## Your instructions
Pull out every line below containing the word "hseen".

*****

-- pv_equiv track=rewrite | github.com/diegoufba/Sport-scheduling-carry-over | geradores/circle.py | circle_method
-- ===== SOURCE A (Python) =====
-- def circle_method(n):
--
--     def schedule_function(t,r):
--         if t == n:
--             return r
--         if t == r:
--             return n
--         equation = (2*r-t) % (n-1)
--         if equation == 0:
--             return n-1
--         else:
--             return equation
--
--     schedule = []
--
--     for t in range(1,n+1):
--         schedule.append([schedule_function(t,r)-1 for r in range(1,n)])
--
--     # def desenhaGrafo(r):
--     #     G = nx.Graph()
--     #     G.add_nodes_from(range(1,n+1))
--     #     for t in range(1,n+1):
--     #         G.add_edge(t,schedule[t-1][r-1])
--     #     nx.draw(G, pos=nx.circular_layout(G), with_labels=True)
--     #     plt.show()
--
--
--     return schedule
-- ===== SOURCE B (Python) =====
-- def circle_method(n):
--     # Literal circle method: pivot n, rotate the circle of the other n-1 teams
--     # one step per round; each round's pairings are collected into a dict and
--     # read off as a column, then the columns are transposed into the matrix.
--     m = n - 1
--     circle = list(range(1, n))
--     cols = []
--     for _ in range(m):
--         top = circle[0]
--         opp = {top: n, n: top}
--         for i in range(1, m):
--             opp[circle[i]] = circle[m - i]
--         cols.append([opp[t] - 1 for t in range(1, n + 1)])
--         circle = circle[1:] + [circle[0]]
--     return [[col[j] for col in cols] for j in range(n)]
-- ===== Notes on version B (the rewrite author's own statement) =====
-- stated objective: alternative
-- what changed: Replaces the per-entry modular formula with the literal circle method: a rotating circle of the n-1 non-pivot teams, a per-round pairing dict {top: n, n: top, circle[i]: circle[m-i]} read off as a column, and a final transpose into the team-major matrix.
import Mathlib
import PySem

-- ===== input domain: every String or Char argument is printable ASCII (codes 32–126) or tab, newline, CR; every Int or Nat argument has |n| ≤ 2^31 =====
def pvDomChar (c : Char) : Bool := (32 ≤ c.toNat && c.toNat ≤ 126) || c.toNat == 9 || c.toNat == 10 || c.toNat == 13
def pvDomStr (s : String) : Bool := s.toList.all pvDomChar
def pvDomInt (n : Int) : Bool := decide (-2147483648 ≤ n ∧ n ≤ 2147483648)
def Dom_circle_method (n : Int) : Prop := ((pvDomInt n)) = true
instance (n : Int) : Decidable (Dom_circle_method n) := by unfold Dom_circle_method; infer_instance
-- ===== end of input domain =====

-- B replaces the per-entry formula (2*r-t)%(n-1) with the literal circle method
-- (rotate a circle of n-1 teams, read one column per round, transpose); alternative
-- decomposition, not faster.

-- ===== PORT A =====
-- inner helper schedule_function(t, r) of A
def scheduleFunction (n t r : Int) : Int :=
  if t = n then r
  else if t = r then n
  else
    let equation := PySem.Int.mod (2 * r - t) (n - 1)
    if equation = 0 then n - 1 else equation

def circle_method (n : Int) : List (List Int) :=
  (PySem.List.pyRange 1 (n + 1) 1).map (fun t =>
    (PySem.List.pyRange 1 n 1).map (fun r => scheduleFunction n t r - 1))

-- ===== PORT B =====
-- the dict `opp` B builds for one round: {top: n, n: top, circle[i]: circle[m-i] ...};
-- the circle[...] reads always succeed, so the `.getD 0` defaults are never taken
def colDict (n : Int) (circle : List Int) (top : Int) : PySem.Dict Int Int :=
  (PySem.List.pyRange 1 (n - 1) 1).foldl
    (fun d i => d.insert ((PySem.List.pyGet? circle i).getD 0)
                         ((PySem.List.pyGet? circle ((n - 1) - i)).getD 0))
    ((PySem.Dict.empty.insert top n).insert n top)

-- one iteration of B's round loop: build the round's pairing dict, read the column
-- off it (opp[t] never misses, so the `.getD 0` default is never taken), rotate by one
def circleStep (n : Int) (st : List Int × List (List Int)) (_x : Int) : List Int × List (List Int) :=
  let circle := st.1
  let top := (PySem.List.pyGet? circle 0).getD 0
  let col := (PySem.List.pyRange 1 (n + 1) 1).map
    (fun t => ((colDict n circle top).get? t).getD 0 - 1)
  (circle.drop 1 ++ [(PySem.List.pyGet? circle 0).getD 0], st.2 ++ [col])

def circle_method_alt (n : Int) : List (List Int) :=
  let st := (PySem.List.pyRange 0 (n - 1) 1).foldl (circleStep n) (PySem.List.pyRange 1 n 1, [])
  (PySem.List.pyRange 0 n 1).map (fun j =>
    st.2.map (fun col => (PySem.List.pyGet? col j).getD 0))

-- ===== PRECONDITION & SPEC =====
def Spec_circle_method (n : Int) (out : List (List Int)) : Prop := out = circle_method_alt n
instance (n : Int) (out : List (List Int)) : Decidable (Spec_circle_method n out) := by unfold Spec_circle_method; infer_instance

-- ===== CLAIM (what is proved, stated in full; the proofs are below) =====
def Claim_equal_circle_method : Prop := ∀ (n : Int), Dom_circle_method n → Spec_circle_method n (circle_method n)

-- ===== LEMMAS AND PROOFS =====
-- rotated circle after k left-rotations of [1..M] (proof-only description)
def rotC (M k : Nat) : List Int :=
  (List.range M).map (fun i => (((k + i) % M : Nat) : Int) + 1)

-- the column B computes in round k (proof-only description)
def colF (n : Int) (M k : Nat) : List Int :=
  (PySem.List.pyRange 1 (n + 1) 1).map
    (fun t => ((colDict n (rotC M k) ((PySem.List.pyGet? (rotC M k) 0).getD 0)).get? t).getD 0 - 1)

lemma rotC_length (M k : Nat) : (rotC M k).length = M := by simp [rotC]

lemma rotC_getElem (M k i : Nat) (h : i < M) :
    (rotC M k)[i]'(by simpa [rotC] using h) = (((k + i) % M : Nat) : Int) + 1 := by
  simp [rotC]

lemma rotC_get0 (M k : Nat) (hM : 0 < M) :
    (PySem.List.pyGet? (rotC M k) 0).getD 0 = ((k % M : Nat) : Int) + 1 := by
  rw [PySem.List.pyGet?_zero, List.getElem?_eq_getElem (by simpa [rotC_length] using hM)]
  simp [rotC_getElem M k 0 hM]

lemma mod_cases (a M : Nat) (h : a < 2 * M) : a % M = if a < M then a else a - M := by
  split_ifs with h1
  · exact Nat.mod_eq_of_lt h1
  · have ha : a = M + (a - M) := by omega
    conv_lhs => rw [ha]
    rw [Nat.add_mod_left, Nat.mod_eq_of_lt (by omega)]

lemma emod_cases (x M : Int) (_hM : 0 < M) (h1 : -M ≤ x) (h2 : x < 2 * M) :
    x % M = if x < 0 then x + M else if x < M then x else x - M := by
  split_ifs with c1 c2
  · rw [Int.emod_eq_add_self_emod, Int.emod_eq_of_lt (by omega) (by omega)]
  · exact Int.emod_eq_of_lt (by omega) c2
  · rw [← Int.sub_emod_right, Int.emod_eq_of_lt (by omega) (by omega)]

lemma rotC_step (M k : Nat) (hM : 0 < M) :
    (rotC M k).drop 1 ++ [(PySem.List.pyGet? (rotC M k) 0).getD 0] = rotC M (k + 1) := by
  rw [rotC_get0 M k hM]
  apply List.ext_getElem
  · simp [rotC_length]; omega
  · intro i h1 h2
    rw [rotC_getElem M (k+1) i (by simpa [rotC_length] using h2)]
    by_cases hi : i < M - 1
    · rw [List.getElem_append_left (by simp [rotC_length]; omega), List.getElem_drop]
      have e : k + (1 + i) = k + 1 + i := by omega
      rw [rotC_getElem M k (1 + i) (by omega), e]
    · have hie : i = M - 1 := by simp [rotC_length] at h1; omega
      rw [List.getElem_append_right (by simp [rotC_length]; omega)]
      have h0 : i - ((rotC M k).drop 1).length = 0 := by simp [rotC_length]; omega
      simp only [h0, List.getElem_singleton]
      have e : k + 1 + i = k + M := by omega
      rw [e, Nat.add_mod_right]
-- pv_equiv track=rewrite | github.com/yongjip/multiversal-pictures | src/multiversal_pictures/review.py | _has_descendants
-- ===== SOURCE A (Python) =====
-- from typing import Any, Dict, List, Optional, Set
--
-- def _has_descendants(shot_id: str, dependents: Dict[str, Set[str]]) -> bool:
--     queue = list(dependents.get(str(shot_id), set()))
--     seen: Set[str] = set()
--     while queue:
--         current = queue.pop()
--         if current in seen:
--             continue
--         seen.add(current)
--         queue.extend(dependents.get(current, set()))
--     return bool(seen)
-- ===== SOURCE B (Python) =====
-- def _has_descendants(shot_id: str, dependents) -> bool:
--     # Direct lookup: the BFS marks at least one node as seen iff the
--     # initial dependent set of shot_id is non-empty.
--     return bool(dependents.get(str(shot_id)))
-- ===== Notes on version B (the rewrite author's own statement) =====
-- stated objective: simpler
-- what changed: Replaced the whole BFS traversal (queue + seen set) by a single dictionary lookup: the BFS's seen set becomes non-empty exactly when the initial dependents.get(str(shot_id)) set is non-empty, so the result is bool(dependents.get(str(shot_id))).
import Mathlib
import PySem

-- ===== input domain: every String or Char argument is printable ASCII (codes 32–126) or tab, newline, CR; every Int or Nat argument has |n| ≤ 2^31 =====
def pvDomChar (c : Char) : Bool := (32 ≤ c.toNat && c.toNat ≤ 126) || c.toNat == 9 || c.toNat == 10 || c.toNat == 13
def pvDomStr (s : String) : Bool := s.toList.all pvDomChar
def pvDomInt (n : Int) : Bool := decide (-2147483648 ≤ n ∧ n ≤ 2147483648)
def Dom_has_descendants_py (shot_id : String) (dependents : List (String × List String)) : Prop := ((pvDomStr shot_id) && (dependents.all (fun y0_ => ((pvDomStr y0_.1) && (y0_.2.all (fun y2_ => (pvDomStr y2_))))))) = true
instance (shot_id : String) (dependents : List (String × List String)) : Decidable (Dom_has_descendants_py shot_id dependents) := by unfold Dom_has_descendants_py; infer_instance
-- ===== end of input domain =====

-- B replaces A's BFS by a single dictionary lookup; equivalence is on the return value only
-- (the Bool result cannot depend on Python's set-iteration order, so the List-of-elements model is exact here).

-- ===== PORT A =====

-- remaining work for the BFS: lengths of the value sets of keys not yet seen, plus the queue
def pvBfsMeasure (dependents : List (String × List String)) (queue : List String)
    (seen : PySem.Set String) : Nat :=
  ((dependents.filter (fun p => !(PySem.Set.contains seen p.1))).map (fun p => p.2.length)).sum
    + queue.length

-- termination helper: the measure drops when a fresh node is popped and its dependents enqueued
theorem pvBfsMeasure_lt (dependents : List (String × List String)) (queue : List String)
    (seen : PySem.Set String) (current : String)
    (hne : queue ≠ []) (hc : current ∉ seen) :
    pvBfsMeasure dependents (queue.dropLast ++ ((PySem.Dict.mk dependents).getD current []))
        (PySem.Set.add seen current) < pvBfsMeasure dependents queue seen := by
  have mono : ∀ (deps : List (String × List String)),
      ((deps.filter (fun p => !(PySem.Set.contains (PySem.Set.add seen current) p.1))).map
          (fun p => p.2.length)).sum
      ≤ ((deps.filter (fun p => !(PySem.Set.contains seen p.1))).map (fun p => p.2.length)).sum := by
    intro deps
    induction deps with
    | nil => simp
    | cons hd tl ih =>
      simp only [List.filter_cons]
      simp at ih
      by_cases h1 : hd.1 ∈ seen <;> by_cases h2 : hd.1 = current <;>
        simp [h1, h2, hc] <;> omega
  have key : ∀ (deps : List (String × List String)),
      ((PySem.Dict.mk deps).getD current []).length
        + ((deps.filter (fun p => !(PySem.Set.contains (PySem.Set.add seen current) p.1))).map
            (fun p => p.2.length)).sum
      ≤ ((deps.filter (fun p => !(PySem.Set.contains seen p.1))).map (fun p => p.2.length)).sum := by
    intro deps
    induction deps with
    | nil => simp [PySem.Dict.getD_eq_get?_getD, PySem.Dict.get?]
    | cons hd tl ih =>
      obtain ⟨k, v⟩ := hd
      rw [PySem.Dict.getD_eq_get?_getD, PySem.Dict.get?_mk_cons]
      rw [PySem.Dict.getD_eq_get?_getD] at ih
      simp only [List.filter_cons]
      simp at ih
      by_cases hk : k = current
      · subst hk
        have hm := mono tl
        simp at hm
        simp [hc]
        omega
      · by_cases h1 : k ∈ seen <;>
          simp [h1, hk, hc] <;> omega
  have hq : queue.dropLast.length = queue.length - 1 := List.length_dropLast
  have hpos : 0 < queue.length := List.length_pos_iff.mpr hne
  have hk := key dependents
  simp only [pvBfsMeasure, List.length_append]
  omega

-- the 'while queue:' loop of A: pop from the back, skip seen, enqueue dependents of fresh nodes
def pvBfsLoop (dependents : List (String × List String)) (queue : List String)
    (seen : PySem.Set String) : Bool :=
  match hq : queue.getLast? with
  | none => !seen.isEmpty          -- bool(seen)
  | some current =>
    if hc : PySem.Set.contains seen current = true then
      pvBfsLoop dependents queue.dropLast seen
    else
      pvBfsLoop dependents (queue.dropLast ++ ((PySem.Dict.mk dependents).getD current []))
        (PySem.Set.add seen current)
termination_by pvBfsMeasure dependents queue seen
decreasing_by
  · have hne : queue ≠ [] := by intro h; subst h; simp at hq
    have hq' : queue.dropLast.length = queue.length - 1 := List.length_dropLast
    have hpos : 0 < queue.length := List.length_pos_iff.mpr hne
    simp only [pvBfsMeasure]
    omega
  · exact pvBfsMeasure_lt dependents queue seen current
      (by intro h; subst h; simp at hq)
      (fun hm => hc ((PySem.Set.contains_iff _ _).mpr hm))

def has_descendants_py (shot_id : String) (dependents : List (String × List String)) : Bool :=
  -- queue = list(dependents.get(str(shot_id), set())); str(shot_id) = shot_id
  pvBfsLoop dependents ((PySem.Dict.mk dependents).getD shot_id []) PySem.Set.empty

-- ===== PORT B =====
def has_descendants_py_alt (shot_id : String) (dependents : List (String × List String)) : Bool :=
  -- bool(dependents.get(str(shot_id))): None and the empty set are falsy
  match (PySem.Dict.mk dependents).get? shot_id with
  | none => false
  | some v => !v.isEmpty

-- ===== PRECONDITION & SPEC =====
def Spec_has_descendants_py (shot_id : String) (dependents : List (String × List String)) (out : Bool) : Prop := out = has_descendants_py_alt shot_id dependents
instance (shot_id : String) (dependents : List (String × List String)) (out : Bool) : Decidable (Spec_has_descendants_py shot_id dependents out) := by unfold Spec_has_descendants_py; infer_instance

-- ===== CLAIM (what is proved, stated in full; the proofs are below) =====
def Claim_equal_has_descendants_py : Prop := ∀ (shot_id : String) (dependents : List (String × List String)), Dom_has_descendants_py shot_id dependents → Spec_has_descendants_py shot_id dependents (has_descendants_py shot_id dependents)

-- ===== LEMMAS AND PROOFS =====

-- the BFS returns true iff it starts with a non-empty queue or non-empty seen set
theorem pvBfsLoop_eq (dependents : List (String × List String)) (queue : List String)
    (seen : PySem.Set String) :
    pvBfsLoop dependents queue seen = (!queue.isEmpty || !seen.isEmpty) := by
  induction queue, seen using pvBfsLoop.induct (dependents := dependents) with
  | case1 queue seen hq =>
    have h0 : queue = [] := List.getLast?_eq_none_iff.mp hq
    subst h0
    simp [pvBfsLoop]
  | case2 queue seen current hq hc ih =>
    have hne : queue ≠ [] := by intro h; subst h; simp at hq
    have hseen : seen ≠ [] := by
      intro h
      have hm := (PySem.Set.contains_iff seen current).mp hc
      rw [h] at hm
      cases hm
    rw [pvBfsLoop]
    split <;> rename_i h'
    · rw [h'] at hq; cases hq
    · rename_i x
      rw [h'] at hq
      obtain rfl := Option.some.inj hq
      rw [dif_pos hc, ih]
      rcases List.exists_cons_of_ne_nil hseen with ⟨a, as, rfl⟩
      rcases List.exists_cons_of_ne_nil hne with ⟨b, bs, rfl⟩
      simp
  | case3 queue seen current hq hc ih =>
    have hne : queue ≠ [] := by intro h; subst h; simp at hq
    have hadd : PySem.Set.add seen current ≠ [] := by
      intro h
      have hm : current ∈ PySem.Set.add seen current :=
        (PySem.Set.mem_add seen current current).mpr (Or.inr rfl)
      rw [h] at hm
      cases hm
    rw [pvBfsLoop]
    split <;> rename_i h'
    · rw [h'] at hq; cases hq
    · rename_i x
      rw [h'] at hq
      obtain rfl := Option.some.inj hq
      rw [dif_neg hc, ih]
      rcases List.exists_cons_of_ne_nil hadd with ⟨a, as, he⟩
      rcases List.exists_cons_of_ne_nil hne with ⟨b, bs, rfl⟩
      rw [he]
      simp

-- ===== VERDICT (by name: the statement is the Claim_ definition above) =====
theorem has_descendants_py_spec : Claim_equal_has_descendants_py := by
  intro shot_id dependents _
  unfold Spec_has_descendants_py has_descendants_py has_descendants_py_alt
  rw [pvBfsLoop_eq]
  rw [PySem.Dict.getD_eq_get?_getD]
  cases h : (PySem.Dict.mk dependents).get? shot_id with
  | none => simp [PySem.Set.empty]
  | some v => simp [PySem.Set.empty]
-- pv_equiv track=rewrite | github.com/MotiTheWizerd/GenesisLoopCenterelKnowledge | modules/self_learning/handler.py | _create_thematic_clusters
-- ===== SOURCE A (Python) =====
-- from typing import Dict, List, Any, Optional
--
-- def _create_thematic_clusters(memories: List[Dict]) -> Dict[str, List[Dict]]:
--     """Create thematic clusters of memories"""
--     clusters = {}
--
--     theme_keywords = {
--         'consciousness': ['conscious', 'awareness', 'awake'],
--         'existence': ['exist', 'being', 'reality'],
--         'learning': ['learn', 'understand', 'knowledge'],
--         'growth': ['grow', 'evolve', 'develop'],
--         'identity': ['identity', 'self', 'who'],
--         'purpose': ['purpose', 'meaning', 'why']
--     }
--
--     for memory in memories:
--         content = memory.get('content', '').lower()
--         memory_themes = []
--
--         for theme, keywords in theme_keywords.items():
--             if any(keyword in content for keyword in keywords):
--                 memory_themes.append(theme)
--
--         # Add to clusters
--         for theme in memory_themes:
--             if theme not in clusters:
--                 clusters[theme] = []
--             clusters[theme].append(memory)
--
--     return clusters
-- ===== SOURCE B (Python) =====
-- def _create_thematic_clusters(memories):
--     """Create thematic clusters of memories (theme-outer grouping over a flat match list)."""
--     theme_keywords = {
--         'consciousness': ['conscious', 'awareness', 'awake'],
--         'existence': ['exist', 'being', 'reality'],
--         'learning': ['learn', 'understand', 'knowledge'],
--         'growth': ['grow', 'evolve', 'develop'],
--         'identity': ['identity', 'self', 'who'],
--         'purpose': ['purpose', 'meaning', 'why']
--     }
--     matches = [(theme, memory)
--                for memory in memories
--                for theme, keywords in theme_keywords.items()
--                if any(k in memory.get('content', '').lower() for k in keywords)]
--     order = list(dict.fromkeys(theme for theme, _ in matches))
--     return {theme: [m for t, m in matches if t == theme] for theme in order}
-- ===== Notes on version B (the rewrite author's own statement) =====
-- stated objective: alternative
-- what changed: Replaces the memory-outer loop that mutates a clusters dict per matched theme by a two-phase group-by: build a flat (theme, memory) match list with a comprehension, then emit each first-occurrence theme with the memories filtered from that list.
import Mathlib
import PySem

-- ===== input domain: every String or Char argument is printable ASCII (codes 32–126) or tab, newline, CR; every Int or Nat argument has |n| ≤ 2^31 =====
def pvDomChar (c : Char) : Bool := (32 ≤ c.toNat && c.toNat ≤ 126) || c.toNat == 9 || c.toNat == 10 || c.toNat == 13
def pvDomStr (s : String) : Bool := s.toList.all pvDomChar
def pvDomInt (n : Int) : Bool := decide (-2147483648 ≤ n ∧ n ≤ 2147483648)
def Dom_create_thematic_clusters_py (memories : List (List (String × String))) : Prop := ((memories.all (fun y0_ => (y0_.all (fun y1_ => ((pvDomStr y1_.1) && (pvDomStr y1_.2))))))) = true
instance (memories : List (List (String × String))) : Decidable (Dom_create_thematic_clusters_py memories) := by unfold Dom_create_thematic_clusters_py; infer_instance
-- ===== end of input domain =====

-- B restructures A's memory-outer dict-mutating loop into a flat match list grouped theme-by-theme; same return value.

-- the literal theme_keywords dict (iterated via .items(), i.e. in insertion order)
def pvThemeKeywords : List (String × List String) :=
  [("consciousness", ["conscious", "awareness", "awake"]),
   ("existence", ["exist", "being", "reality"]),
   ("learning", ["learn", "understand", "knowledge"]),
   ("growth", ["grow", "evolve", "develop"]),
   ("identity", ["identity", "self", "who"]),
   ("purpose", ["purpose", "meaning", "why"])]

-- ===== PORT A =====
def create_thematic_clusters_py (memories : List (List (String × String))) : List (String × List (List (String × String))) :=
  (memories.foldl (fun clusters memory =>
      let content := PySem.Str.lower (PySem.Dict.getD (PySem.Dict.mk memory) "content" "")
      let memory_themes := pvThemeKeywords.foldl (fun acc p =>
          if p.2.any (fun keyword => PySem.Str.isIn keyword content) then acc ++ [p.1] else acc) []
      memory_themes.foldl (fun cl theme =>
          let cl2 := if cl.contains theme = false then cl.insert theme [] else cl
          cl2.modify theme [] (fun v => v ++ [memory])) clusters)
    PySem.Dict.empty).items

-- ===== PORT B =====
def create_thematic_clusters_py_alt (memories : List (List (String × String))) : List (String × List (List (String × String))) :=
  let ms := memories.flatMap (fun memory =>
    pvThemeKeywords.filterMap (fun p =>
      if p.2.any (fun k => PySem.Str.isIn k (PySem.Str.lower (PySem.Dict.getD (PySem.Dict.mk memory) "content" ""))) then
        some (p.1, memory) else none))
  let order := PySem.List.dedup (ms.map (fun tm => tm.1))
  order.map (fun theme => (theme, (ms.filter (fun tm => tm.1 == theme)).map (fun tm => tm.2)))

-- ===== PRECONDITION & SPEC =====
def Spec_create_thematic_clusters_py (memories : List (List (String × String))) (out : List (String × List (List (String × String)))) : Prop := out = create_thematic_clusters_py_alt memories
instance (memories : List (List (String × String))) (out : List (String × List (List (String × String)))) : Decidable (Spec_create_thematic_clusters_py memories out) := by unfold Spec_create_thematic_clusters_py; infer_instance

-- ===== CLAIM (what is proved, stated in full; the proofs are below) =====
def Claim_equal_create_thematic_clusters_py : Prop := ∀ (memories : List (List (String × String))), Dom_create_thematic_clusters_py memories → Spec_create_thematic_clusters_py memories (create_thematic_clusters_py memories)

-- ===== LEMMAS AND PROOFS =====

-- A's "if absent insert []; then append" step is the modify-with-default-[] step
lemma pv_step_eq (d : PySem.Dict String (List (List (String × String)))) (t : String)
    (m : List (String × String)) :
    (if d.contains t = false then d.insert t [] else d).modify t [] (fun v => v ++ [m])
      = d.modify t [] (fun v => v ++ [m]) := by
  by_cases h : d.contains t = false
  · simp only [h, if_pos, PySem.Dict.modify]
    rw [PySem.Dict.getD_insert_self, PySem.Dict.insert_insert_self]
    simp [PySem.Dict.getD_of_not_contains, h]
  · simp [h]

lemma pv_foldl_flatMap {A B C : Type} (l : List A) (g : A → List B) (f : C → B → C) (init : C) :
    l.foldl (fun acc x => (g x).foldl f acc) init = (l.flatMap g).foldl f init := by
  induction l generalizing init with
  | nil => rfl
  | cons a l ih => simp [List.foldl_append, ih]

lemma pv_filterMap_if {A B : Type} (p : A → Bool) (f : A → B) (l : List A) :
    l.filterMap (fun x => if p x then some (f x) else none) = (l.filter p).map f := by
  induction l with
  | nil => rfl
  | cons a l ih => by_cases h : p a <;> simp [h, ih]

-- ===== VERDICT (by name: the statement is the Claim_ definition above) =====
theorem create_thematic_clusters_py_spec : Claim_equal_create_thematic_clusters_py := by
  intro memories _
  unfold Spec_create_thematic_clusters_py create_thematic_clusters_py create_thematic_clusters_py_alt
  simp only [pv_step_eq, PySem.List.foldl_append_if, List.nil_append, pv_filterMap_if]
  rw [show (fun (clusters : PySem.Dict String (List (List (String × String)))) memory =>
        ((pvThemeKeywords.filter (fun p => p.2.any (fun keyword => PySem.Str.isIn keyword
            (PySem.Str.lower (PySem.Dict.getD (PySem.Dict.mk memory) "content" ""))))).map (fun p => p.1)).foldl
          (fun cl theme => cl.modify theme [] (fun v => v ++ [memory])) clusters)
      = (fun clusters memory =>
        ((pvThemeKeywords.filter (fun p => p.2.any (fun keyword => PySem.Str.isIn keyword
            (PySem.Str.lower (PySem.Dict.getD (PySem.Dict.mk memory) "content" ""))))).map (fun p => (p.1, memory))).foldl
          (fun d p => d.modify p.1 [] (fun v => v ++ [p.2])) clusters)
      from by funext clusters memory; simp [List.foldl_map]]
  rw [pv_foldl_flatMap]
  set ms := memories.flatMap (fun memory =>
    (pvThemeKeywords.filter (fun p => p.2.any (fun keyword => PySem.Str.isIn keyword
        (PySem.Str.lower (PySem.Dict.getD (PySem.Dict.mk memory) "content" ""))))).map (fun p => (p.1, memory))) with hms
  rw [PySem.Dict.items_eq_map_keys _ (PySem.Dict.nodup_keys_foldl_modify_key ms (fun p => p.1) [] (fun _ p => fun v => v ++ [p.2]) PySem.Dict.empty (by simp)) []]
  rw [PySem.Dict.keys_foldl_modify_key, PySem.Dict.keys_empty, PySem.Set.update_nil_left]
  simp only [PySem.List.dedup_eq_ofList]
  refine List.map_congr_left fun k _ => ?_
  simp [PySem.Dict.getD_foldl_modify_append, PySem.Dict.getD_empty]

*****

## Reply
    have hseen : seen ≠ [] := by
      rcases List.exists_cons_of_ne_nil hseen with ⟨a, as, rfl⟩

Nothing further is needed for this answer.